-- pv_equiv track=rewrite | github.com/mattpower-ux/greenbuilder_bot_mvp | app/generation.py | summarize_private_usage
-- ===== SOURCE A (Python) =====
-- from typing import Any, Dict, List, Tuple
--
-- def summarize_private_usage(chunks: List[Dict[str, Any]]) -> Tuple[bool, str | None]:
--     private_chunks = [
--         c
--         for c in chunks
--         if c.get("visibility") == "private"
--         and c.get("surface_policy") == "paraphrase"
--     ]
--     if not private_chunks:
--         return False, None
--
--     labels = []
--     seen = set()
--     for chunk in private_chunks:
--         label = (
--             chunk.get("attribution_label")
--             or "Green Builder Media's internal editorial archive"
--         ).strip()
--         if label not in seen:
--             labels.append(label)
--             seen.add(label)
--
--     joined = "; ".join(labels[:2])
--     return True, joined
-- ===== SOURCE B (Python) =====
-- from typing import Any, Dict, List, Tuple
--
-- DEFAULT_LABEL = "Green Builder Media's internal editorial archive"
--
--
-- def _matches(c: Dict[str, Any]) -> bool:
--     return (
--         c.get("visibility") == "private"
--         and c.get("surface_policy") == "paraphrase"
--     )
--
--
-- def _label(c: Dict[str, Any]) -> str:
--     return (c.get("attribution_label") or DEFAULT_LABEL).strip()
--
--
-- def summarize_private_usage(chunks: List[Dict[str, Any]]) -> Tuple[bool, str | None]:
--     # Two staged searches instead of filter + dedup: find the first matching
--     # chunk's label, then the first later matching chunk with a DIFFERENT label.
--     it = iter(chunks)
--     for c in it:
--         if _matches(c):
--             first = _label(c)
--             break
--     else:
--         return False, None
--     for c in it:
--         if _matches(c):
--             second = _label(c)
--             if second != first:
--                 return True, first + "; " + second
--     return True, first
-- ===== Notes on version B (the rewrite author's own statement) =====
-- stated objective: alternative
-- what changed: Replaces A's filter comprehension plus dedup loop with a set plus a [:2] slice and join by two staged searches: one loop finds the first matching chunk's label, a second loop over the remaining iterator finds the first later matching chunk with a different label; no set, no label list, no slice is built.
import Mathlib
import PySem

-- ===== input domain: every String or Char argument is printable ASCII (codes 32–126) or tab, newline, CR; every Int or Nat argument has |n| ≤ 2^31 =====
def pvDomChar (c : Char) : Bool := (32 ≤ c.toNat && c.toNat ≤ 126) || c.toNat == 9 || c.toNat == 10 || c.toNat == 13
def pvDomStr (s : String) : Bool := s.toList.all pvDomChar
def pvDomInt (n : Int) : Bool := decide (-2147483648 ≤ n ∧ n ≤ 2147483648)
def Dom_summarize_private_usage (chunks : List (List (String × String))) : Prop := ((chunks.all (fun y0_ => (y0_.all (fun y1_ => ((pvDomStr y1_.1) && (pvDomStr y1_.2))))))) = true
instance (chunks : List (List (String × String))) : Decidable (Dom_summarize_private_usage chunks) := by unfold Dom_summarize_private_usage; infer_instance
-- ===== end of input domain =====

-- B replaces A's filter + full dedup loop + [:2] slice by two staged searches
-- (first matching label, then first later matching chunk with a different label);
-- objective: alternative decomposition, same O(n) cost.

-- shared helpers: both Pythons compute the same per-chunk condition and label
-- c.get("visibility") == "private" and c.get("surface_policy") == "paraphrase"
def pvPred (c : List (String × String)) : Bool :=
  ((PySem.Dict.ofList c).get? "visibility" == some "private") &&
  ((PySem.Dict.ofList c).get? "surface_policy" == some "paraphrase")

-- (c.get("attribution_label") or "Green Builder Media's internal editorial archive").strip()
def pvLabel (c : List (String × String)) : String :=
  PySem.Str.strip
    (match (PySem.Dict.ofList c).get? "attribution_label" with
     | some s => if s == "" then "Green Builder Media's internal editorial archive" else s
     | none => "Green Builder Media's internal editorial archive")

-- ===== PORT A =====
def summarize_private_usage (chunks : List (List (String × String))) : Bool × Option String :=
  let private_chunks := chunks.filter pvPred
  if private_chunks.isEmpty then (false, none)
  else
    let acc := private_chunks.foldl
      (fun (acc : List String × PySem.Set String) chunk =>
        let label := pvLabel chunk
        if PySem.Set.contains acc.2 label then acc
        else (acc.1 ++ [label], PySem.Set.add acc.2 label))
      ([], PySem.Set.empty)
    -- labels[:2] with a literal nonnegative bound is List.take 2 (exact)
    (true, some (PySem.Str.join "; " (acc.1.take 2)))

-- ===== PORT B =====
-- Source B's first for-loop over the iterator: first matching chunk's label and the not-yet-consumed rest
def spuFirst : List (List (String × String)) → Option (String × List (List (String × String)))
  | [] => none
  | c :: rest => if pvPred c then some (pvLabel c, rest) else spuFirst rest

-- Source B's second for-loop: first later matching chunk whose label differs from `first`
def spuSecond (first : String) : List (List (String × String)) → Option String
  | [] => none
  | c :: rest =>
    if pvPred c then
      let second := pvLabel c
      if second ≠ first then some second else spuSecond first rest
    else spuSecond first rest

def summarize_private_usage_alt (chunks : List (List (String × String))) : Bool × Option String :=
  match spuFirst chunks with
  | none => (false, none)
  | some (first, rest) =>
    match spuSecond first rest with
    | some second => (true, some (first ++ "; " ++ second))  -- Python str + is concatenation (exact)
    | none => (true, some first)

-- ===== PRECONDITION & SPEC =====
def Spec_summarize_private_usage (chunks : List (List (String × String))) (out : Bool × Option String) : Prop := out = summarize_private_usage_alt chunks
instance (chunks : List (List (String × String))) (out : Bool × Option String) : Decidable (Spec_summarize_private_usage chunks out) := by unfold Spec_summarize_private_usage; infer_instance

-- ===== CLAIM (what is proved, stated in full; the proofs are below) =====
def Claim_equal_summarize_private_usage : Prop := ∀ (chunks : List (List (String × String))), Dom_summarize_private_usage chunks → Spec_summarize_private_usage chunks (summarize_private_usage chunks)

-- ===== LEMMAS AND PROOFS =====

-- the label-level dedup step of A's fold
def dd (ls : List String) (l : String) : List String :=
  if ls.contains l then ls else ls ++ [l]

-- common normal form both ports are reduced to
def spuT : List String → Bool × Option String
  | [] => (false, none)
  | l1 :: ms =>
    match ms.find? (fun l => !(l == l1)) with
    | none => (true, some l1)
    | some l2 => (true, some (l1 ++ "; " ++ l2))

-- A's fold keeps labels = seen (both start empty and are extended together)
theorem foldA_pair (xs : List (List (String × String))) (ls : List String) :
    xs.foldl
      (fun (acc : List String × PySem.Set String) chunk =>
        let label := pvLabel chunk
        if PySem.Set.contains acc.2 label then acc
        else (acc.1 ++ [label], PySem.Set.add acc.2 label))
      (ls, ls) = (xs.foldl (fun a c => dd a (pvLabel c)) ls, xs.foldl (fun a c => dd a (pvLabel c)) ls) := by
  induction xs generalizing ls with
  | nil => rfl
  | cons c rest ih =>
    rw [List.foldl_cons, List.foldl_cons]
    convert ih (dd ls (pvLabel c)) using 2
    all_goals
      simp only [PySem.Set.contains, PySem.Set.add, dd]
      by_cases h : pvLabel c ∈ ls <;> simp [h]

-- the dedup fold only appends
theorem foldDD_prefix (ms : List String) (ls : List String) :
    ∃ t, ms.foldl dd ls = ls ++ t := by
  induction ms generalizing ls with
  | nil => exact ⟨[], by simp⟩
  | cons l rest ih =>
    simp only [List.foldl_cons, dd]
    by_cases h : l ∈ ls
    · simpa [h] using ih ls
    · obtain ⟨t, ht⟩ := ih (ls ++ [l])
      exact ⟨l :: t, by simp [h, ht]⟩

-- first two distinct labels: the dedup-then-take-2 equals a find? of the first differing label
theorem dd_take2 (ms : List String) (l1 : String) :
    (ms.foldl dd [l1]).take 2 =
      match ms.find? (fun l => !(l == l1)) with
      | none => [l1]
      | some l2 => [l1, l2] := by
  induction ms with
  | nil => simp
  | cons l rest ih =>
    by_cases h : l = l1
    · simp [List.foldl_cons, dd, h, List.find?, ih]
    · obtain ⟨t, ht⟩ := foldDD_prefix rest [l1, l]
      have : dd [l1] l = [l1, l] := by simp [dd, h]
      have hb : (!(l == l1)) = true := by simp [h]
      simp [List.foldl_cons, this, ht, List.find?, hb]

-- A's result in normal form
theorem A_char (chunks : List (List (String × String))) :
    summarize_private_usage chunks = spuT ((chunks.filter pvPred).map pvLabel) := by
  simp only [summarize_private_usage]
  rw [show (PySem.Set.empty : PySem.Set String) = ([] : List String) from rfl,
      foldA_pair (chunks.filter pvPred) []]
  cases h : chunks.filter pvPred with
  | nil => simp [spuT]
  | cons c rest =>
    simp only [List.isEmpty_cons, List.foldl_cons, List.map_cons, spuT]
    have : dd [] (pvLabel c) = [pvLabel c] := by simp [dd]
    rw [this, ← List.foldl_map (f := pvLabel) (g := dd) (l := rest) (init := [pvLabel c]), dd_take2]
    cases (rest.map pvLabel).find? (fun l => !(l == pvLabel c)) with
    | none =>
      simp [PySem.Str.join]
    | some l2 =>
      simp only [Bool.false_eq_true, if_false]
      refine congrArg (fun s => (true, some s)) ?_
      simp [PySem.Str.join, PySem.Chars.join_cons_cons, PySem.Chars.join_singleton]
      apply String.toList_injective
      simp

-- the second loop is the find? of the first differing label among later matches
theorem spuSecond_eq (l1 : String) (xs : List (List (String × String))) :
    spuSecond l1 xs = ((xs.filter pvPred).map pvLabel).find? (fun l => !(l == l1)) := by
  induction xs with
  | nil => rfl
  | cons c rest ih =>
    by_cases hp : pvPred c
    · by_cases h : pvLabel c = l1 <;> simp [spuSecond, hp, h, ih]
    · simp [spuSecond, hp, ih]

-- B's result in the same normal form
theorem B_char (chunks : List (List (String × String))) :
    summarize_private_usage_alt chunks = spuT ((chunks.filter pvPred).map pvLabel) := by
  induction chunks with
  | nil => rfl
  | cons c rest ih =>
    by_cases hp : pvPred c
    · simp only [summarize_private_usage_alt, spuFirst, hp, if_true,
        List.filter_cons_of_pos hp, List.map_cons, spuT, spuSecond_eq]
      cases (((rest.filter pvPred).map pvLabel).find? (fun l => !(l == pvLabel c))) <;> rfl
    · simpa [summarize_private_usage_alt, spuFirst, hp, List.filter_cons_of_neg hp] using ih

-- ===== VERDICT (by name: the statement is the Claim_ definition above) =====
theorem summarize_private_usage_spec : Claim_equal_summarize_private_usage := by
  intro chunks _
  unfold Spec_summarize_private_usage
  rw [A_char, B_char]
-- pv_equiv track=rewrite | github.com/nakurahe/CS5800_Algorithms | codebase.py | can_satisfy_constraints
-- ===== SOURCE A (Python) =====
-- def can_satisfy_constraints(n, equalities, inequalities):
--     # Initialize Union-Find data structures
--     parent = [i for i in range(n)]
--     rank = [0] * n
--
--     # Helper functions for Union-Find
--     def find(x):
--         if parent[x] != x:
--             parent[x] = find(parent[x])
--         return parent[x]
--
--     def union(u, v):
--         root_u = find(u)
--         root_v = find(v)
--         if root_u != root_v:
--             if rank[root_u] > rank[root_v]:
--                 parent[root_v] = root_u
--             elif rank[root_u] < rank[root_v]:
--                 parent[root_u] = root_v
--             else:
--                 parent[root_v] = root_u
--                 rank[root_u] += 1
--
--     # Process equality constraints
--     for (xi, xj) in equalities:
--         union(xi, xj)
--
--     # Check inequality constraints
--     for (xi, xj) in inequalities:
--         if find(xi) == find(xj):
--             return False
--
--     return True
-- ===== SOURCE B (Python) =====
-- def can_satisfy_constraints(n, equalities, inequalities):
--     # Component labelling by direct relabelling: no union-find, no recursion.
--     comp = list(range(n))
--     for xi, xj in equalities:
--         ci, cj = comp[xi], comp[xj]
--         if ci != cj:
--             comp = [cj if c == ci else c for c in comp]
--     for xi, xj in inequalities:
--         if comp[xi] == comp[xj]:
--             return False
--     return True
-- ===== Notes on version B (the rewrite author's own statement) =====
-- stated objective: simpler
-- what changed: Replaces the recursive union-find with path compression and union-by-rank by a flat component-label array that is relabelled in one comprehension per merging equality, and a plain label-comparison scan over the inequalities.
-- outside the precondition, e.g. on can_satisfy_constraints(2, [], [(0, 0), (5, 5)]): A returns False, B returns False
import Mathlib
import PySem

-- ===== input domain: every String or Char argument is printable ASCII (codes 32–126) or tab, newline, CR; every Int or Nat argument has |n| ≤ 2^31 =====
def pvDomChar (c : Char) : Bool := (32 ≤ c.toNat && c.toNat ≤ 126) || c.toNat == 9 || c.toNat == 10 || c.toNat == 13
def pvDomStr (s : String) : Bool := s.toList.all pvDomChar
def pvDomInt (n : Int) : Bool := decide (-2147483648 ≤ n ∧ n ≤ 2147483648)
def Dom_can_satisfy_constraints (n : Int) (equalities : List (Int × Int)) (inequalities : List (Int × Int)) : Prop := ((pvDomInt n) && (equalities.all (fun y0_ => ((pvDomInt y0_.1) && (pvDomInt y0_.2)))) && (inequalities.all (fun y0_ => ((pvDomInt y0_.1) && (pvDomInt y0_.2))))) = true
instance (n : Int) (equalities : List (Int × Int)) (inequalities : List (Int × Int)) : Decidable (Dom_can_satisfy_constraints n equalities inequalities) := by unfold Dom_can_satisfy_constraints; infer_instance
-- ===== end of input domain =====

-- B replaces A's recursive union-find (path compression + union by rank) by a flat component-label
-- array relabelled once per merging equality; same return value on Pre_ (objective: simpler).

-- ===== PORT A =====
-- shared Python list-access helpers: xs[i] and xs[i] = v with Python's negative indexing;
-- the `none` (IndexError) case of PySem.List.pyGet? is excluded by Pre_, so we default it.
def pvGet (xs : List Int) (i : Int) : Int := (PySem.List.pyGet? xs i).getD 0
def pvIdx (len : Nat) (i : Int) : Nat := (if i < 0 then i + len else i).toNat
def pvSet (xs : List Int) (i v : Int) : List Int := xs.set (pvIdx xs.length i) v
-- pv_equiv track=rewrite | github.com/AkshayM21/srp2018 | correct_test.py | get_coordinate_tuple
-- ===== SOURCE A (Python) =====
-- def get_coordinate_tuple(blockinfo):
--     topleftx = blockinfo[0]
--     toplefty = blockinfo[1]
--     diameter = blockinfo[2]
--     coordinate_list = []
--     x = topleftx
--     y = toplefty
--     for _ in range(diameter**2):
--         coordinate_list.append((y, x))
--         if x==topleftx+diameter-1:
--             x = topleftx
--             y+=1
--             continue
--         x+=1
--     return  coordinate_list
-- ===== SOURCE B (Python) =====
-- def get_coordinate_tuple(blockinfo):
--     topleftx = blockinfo[0]
--     toplefty = blockinfo[1]
--     diameter = blockinfo[2]
--     return [(y, x)
--             for y in range(toplefty, toplefty + diameter)
--             for x in range(topleftx, topleftx + diameter)]
-- ===== Notes on version B (the rewrite author's own statement) =====
-- stated objective: idiomatic
-- what changed: Replaces the single flat loop of diameter**2 steps with manual x-wrap state by a nested comprehension over the y- and x-ranges of the block.
-- intended difference: For negative diameter A returns diameter**2 spurious tuples produced by its leftover wrap state, while B returns the empty list, the intended result for a non-positive block size. — e.g. on get_coordinate_tuple(0, 0, -1): A returns [(0, 0)], B returns []
import Mathlib
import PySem

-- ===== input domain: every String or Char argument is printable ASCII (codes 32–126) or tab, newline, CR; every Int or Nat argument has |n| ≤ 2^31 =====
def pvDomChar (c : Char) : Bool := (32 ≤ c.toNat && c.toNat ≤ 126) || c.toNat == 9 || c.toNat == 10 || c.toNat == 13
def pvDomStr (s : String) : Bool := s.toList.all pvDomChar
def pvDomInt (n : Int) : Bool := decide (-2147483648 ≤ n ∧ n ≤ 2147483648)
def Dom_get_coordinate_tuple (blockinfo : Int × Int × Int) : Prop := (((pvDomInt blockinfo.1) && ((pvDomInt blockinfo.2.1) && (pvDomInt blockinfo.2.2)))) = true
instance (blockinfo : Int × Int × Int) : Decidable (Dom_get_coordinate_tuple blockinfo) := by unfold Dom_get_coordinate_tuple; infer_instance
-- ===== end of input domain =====

-- B replaces A's flat diameter**2-step loop with manual wrap state by a nested
-- comprehension over the y- and x-ranges of the block (idiomatic); for negative
-- diameter A returns spurious tuples while B returns [], stated as D_ below.


-- ===== PORT A =====
-- loop body of A: append (y, x), then wrap x (and bump y) at the right edge
def gctStep (topleftx diameter : Int)
    (s : List (Int × Int) × Int × Int) (_ : Int) : List (Int × Int) × Int × Int :=
  let acc := s.1 ++ [(s.2.2, s.2.1)]
  if s.2.1 = topleftx + diameter - 1 then (acc, topleftx, s.2.2 + 1)
  else (acc, s.2.1 + 1, s.2.2)

def get_coordinate_tuple (blockinfo : Int × Int × Int) : List (Int × Int) :=
  let topleftx := blockinfo.1
  let toplefty := blockinfo.2.1
  let diameter := blockinfo.2.2
  ((PySem.List.pyRange 0 (diameter ^ 2) 1).foldl (gctStep topleftx diameter)
    ([], topleftx, toplefty)).1

-- ===== PORT B =====
def get_coordinate_tuple_alt (blockinfo : Int × Int × Int) : List (Int × Int) :=
  let topleftx := blockinfo.1
  let toplefty := blockinfo.2.1
  let diameter := blockinfo.2.2
  (PySem.List.pyRange toplefty (toplefty + diameter) 1).flatMap (fun y =>
    (PySem.List.pyRange topleftx (topleftx + diameter) 1).map (fun x => (y, x)))

-- ===== PRECONDITION & SPEC =====
-- For negative diameter A returns diameter**2 spurious tuples produced by its leftover
-- wrap state, while B returns the empty list, the intended result for a non-positive block size.
def D_get_coordinate_tuple (blockinfo : Int × Int × Int) : Prop := blockinfo.2.2 < 0
instance (blockinfo : Int × Int × Int) : Decidable (D_get_coordinate_tuple blockinfo) := by
  unfold D_get_coordinate_tuple; infer_instance

def Spec_get_coordinate_tuple (blockinfo : Int × Int × Int) (out : List (Int × Int)) : Prop :=
  ¬ D_get_coordinate_tuple blockinfo → out = get_coordinate_tuple_alt blockinfo
instance (blockinfo : Int × Int × Int) (out : List (Int × Int)) :
    Decidable (Spec_get_coordinate_tuple blockinfo out) := by
  unfold Spec_get_coordinate_tuple; infer_instance

def pvDiffWitness_get_coordinate_tuple : (Int × Int × Int) := (0, 0, -1)
def pvDiffWitnessOut_get_coordinate_tuple : (List (Int × Int)) × (List (Int × Int)) :=
  ([(0, 0)], [])

-- ===== CLAIM =====
def Claim_unchanged_get_coordinate_tuple : Prop := ∀ (blockinfo : Int × Int × Int), Dom_get_coordinate_tuple blockinfo → Spec_get_coordinate_tuple blockinfo (get_coordinate_tuple blockinfo)
def Claim_changed_get_coordinate_tuple : Prop := Dom_get_coordinate_tuple (pvDiffWitness_get_coordinate_tuple) ∧ D_get_coordinate_tuple (pvDiffWitness_get_coordinate_tuple) ∧ get_coordinate_tuple (pvDiffWitness_get_coordinate_tuple) = pvDiffWitnessOut_get_coordinate_tuple.1 ∧ get_coordinate_tuple_alt (pvDiffWitness_get_coordinate_tuple) = pvDiffWitnessOut_get_coordinate_tuple.2 ∧ pvDiffWitnessOut_get_coordinate_tuple.1 ≠ pvDiffWitnessOut_get_coordinate_tuple.2
def Claim_exact_get_coordinate_tuple : Prop := ∀ (blockinfo : Int × Int × Int), Dom_get_coordinate_tuple blockinfo → D_get_coordinate_tuple blockinfo → get_coordinate_tuple blockinfo ≠ get_coordinate_tuple_alt blockinfo

-- ===== LEMMAS AND PROOFS =====

-- A's loop body ignores the range element, so the foldl is a pure iteration.
def gctIter (topleftx diameter : Int) (s : List (Int × Int) × Int × Int) :
    Nat → List (Int × Int) × Int × Int
  | 0 => s
  | n + 1 => gctIter topleftx diameter (gctStep topleftx diameter s 0) n

theorem gct_foldl_eq_iter (tlx d : Int) (l : List Int) :
    ∀ s, l.foldl (gctStep tlx d) s = gctIter tlx d s l.length := by
  induction l with
  | nil => intro s; rfl
  | cons a l ih =>
      intro s
      simp only [List.foldl_cons, List.length_cons, gctIter, ih]
      rfl

theorem gctIter_add (tlx d : Int) (s : List (Int × Int) × Int × Int) (m k : Nat) :
    gctIter tlx d s (m + k) = gctIter tlx d (gctIter tlx d s m) k := by
  induction m generalizing s with
  | zero => simp [gctIter]
  | succ m ih =>
      have : m + 1 + k = (m + k) + 1 := by omega
      rw [this]
      show gctIter tlx d (gctStep tlx d s 0) (m + k) = _
      rw [ih]
      rfl

-- one row of A's loop: k remaining steps, cursor at x with x + k = tlx + d
theorem gct_row_aux (tlx d y : Int) :
    ∀ (k : Nat) (acc : List (Int × Int)) (x : Int),
      x + k = tlx + d → 1 ≤ k →
      gctIter tlx d (acc, x, y) k =
        (acc ++ (PySem.List.pyRange x (tlx + d) 1).map (fun t => (y, t)), tlx, y + 1) := by
  intro k
  induction k with
  | zero => intro acc x _ h; omega
  | succ k ih =>
      intro acc x hx _
      by_cases hk : k = 0
      · subst hk
        have hxe : x = tlx + d - 1 := by push_cast at hx; omega
        show gctIter tlx d (gctStep tlx d (acc, x, y) 0) 0 = _
        simp only [gctStep, gctIter, if_pos hxe]
        rw [show tlx + d = x + 1 by omega, PySem.List.pyRange_one_singleton]
        simp
      · have hxne : x ≠ tlx + d - 1 := by push_cast at hx; omega
        show gctIter tlx d (gctStep tlx d (acc, x, y) 0) k = _
        simp only [gctStep, if_neg hxne]
        rw [ih (acc ++ [(y, x)]) (x + 1) (by push_cast at hx ⊢; omega) (by omega)]
        rw [PySem.List.pyRange_one_cons (by push_cast at hx; omega : x < tlx + d)]
        simp

-- r full rows of A's loop
theorem gct_rows (tlx d : Int) (hd : 0 < d) :
    ∀ (r : Nat) (acc : List (Int × Int)) (y : Int),
      gctIter tlx d (acc, tlx, y) (r * d.toNat) =
        (acc ++ (PySem.List.pyRange y (y + r) 1).flatMap (fun yy =>
          (PySem.List.pyRange tlx (tlx + d) 1).map (fun x => (yy, x))), tlx, y + r) := by
  intro r
  induction r with
  | zero =>
      intro acc y
      simp [gctIter, PySem.List.pyRange_one_eq_nil (le_refl y)]
  | succ r ih =>
      intro acc y
      have hsplit : (r + 1) * d.toNat = d.toNat + r * d.toNat := by ring
      rw [hsplit, gctIter_add]
      rw [gct_row_aux tlx d y d.toNat acc tlx
            (by rw [Int.toNat_of_nonneg (le_of_lt hd)]) (by omega)]
      rw [ih]
      push_cast
      have h1 : y + ((r : Int) + 1) = y + 1 + r := by ring
      rw [h1, PySem.List.pyRange_one_cons (by omega : y < y + 1 + r)]
      simp [List.flatMap_cons, List.append_assoc]

-- each iteration appends exactly one tuple
theorem gctIter_length (tlx d : Int) :
    ∀ (n : Nat) (s : List (Int × Int) × Int × Int),
      (gctIter tlx d s n).1.length = s.1.length + n := by
  intro n
  induction n with
  | zero => intro s; rfl
  | succ n ih =>
      intro s
      show (gctIter tlx d (gctStep tlx d s 0) n).1.length = _
      rw [ih]
      unfold gctStep
      split_ifs <;> simp <;> omega

theorem alt_empty_of_neg (tlx tly d : Int) (h : d < 0) :
    get_coordinate_tuple_alt (tlx, tly, d) = [] := by
  show (PySem.List.pyRange tly (tly + d) 1).flatMap
      (fun y => (PySem.List.pyRange tlx (tlx + d) 1).map (fun x => (y, x))) = []
  rw [PySem.List.pyRange_one_eq_nil (by omega : tly + d ≤ tly)]
  rfl

-- ===== VERDICT =====
theorem get_coordinate_tuple_spec : Claim_unchanged_get_coordinate_tuple := by
  intro ⟨tlx, tly, d⟩ _ hnd
  have hd : 0 ≤ d := by
    unfold D_get_coordinate_tuple at hnd; simp at hnd; omega
  unfold get_coordinate_tuple get_coordinate_tuple_alt
  simp only
  rw [gct_foldl_eq_iter, PySem.List.length_pyRange_one]
  rcases lt_or_eq_of_le hd with hd | hd
  · have hsq : (d ^ 2 - 0).toNat = d.toNat * d.toNat := by
      have h1 : d ^ 2 - 0 = d * d := by ring
      rcases Int.eq_ofNat_of_zero_le (le_of_lt hd) with ⟨n, hn⟩
      subst hn
      rw [h1, ← Int.natCast_mul, Int.toNat_natCast, Int.toNat_natCast]
    rw [hsq, gct_rows tlx d hd d.toNat [] tly]
    rw [Int.toNat_of_nonneg (le_of_lt hd)]
    simp
  · subst hd
    simp [gctIter, PySem.List.pyRange_one_eq_nil (le_refl tly)]

theorem get_coordinate_tuple_changed : Claim_changed_get_coordinate_tuple := by
  unfold Claim_changed_get_coordinate_tuple; decide

theorem get_coordinate_tuple_tight : Claim_exact_get_coordinate_tuple := by
  intro ⟨tlx, tly, d⟩ _ hD
  unfold D_get_coordinate_tuple at hD
  simp only at hD
  rw [alt_empty_of_neg tlx tly d hD]
  intro hcontra
  have hlen := gctIter_length tlx d (PySem.List.pyRange 0 (d ^ 2) 1).length ([], tlx, tly)
  unfold get_coordinate_tuple at hcontra
  simp only at hcontra
  rw [gct_foldl_eq_iter] at hcontra
  rw [hcontra] at hlen
  rw [PySem.List.length_pyRange_one] at hlen
  have hpos : 0 < (d ^ 2 - 0).toNat := by
    have : 1 ≤ d ^ 2 := by nlinarith
    omega
  simp only [List.length_nil] at hlen
  omega
-- one row of A equals one row of B, for 0 ≤ i < n
theorem row_eq (n : Int) (v : Int) (hn : 0 < n) :
    (PySem.List.pyRange (n - 1) (-1) (-1)).foldl (fun s j =>
        if PySem.Int.band v ((1 : Int) <<< (j.toNat : Int)) ≠ 0 then s ++ ['#'] else s ++ [' ']) []
      = pyTranslate (PySem.Chars.zfill
          (PySem.Int.toBinChars (PySem.Int.band v (((1 : Int) <<< (n.toNat : Int)) - 1))) n) := by
  obtain ⟨hge, hlt⟩ := mask_band_bounds v n.toNat
  -- A side
  rw [foldl_if_push, List.nil_append, PySem.List.pyRange_neg_one]
  have hspan : (n - 1 - (-1)).toNat = n.toNat := by omega
  rw [hspan, List.map_map]
  have hA : (List.range n.toNat).map ((fun j : Int =>
        if PySem.Int.band v ((1 : Int) <<< (j.toNat : Int)) ≠ 0 then '#' else ' ') ∘ fun k : Nat => n - 1 - (k : Int))
      = canonRow n.toNat (PySem.Int.band v (((1 : Int) <<< (n.toNat : Int)) - 1)).toNat := by
    rw [← canon_eq_map]
    apply List.map_congr_left
    intro k hk
    have hk' : k < n.toNat := List.mem_range.mp hk
    have hjt : (n - 1 - (k : Int)).toNat = n.toNat - 1 - k := by omega
    simp only [Function.comp_apply, hjt]
    exact if_congr (bit_bridge v n.toNat (n.toNat - 1 - k) (by omega)) rfl rfl
  rw [hA]
  -- B side
  have hbin : PySem.Int.toBinChars (PySem.Int.band v (((1 : Int) <<< (n.toNat : Int)) - 1))
      = Nat.toDigits 2 (PySem.Int.band v (((1 : Int) <<< (n.toNat : Int)) - 1)).toNat := by
    rw [PySem.Int.toBinChars, if_neg (by omega)]
  have hnw : ((n.toNat : Nat) : Int) = n := by omega
  rw [hbin]
  generalize hMM : (PySem.Int.band v (((1 : Int) <<< (n.toNat : Int)) - 1)).toNat = M at hlt ⊢
  have hz := zfill_toDigits_canon n.toNat (by omega) M hlt
  rw [hnw] at hz
  exact hz.symm

-- ===== VERDICT (by name: the statement is the Claim_ definition above) =====
theorem solution_spec : Claim_equal_solution := by
  intro n arr1 arr2 _ _
  unfold Spec_solution solution solution_alt
  simp only [PySem.List.foldl_append_singleton_eq_map, List.nil_append]
  apply List.map_congr_left
  intro i hi
  have hin := (PySem.List.mem_pyRange_one).mp hi
  congr 1
  exact row_eq n _ (by omega)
⁂
If a line of the entries above includes the word "visibility", count it; then state the total and nothing else.

4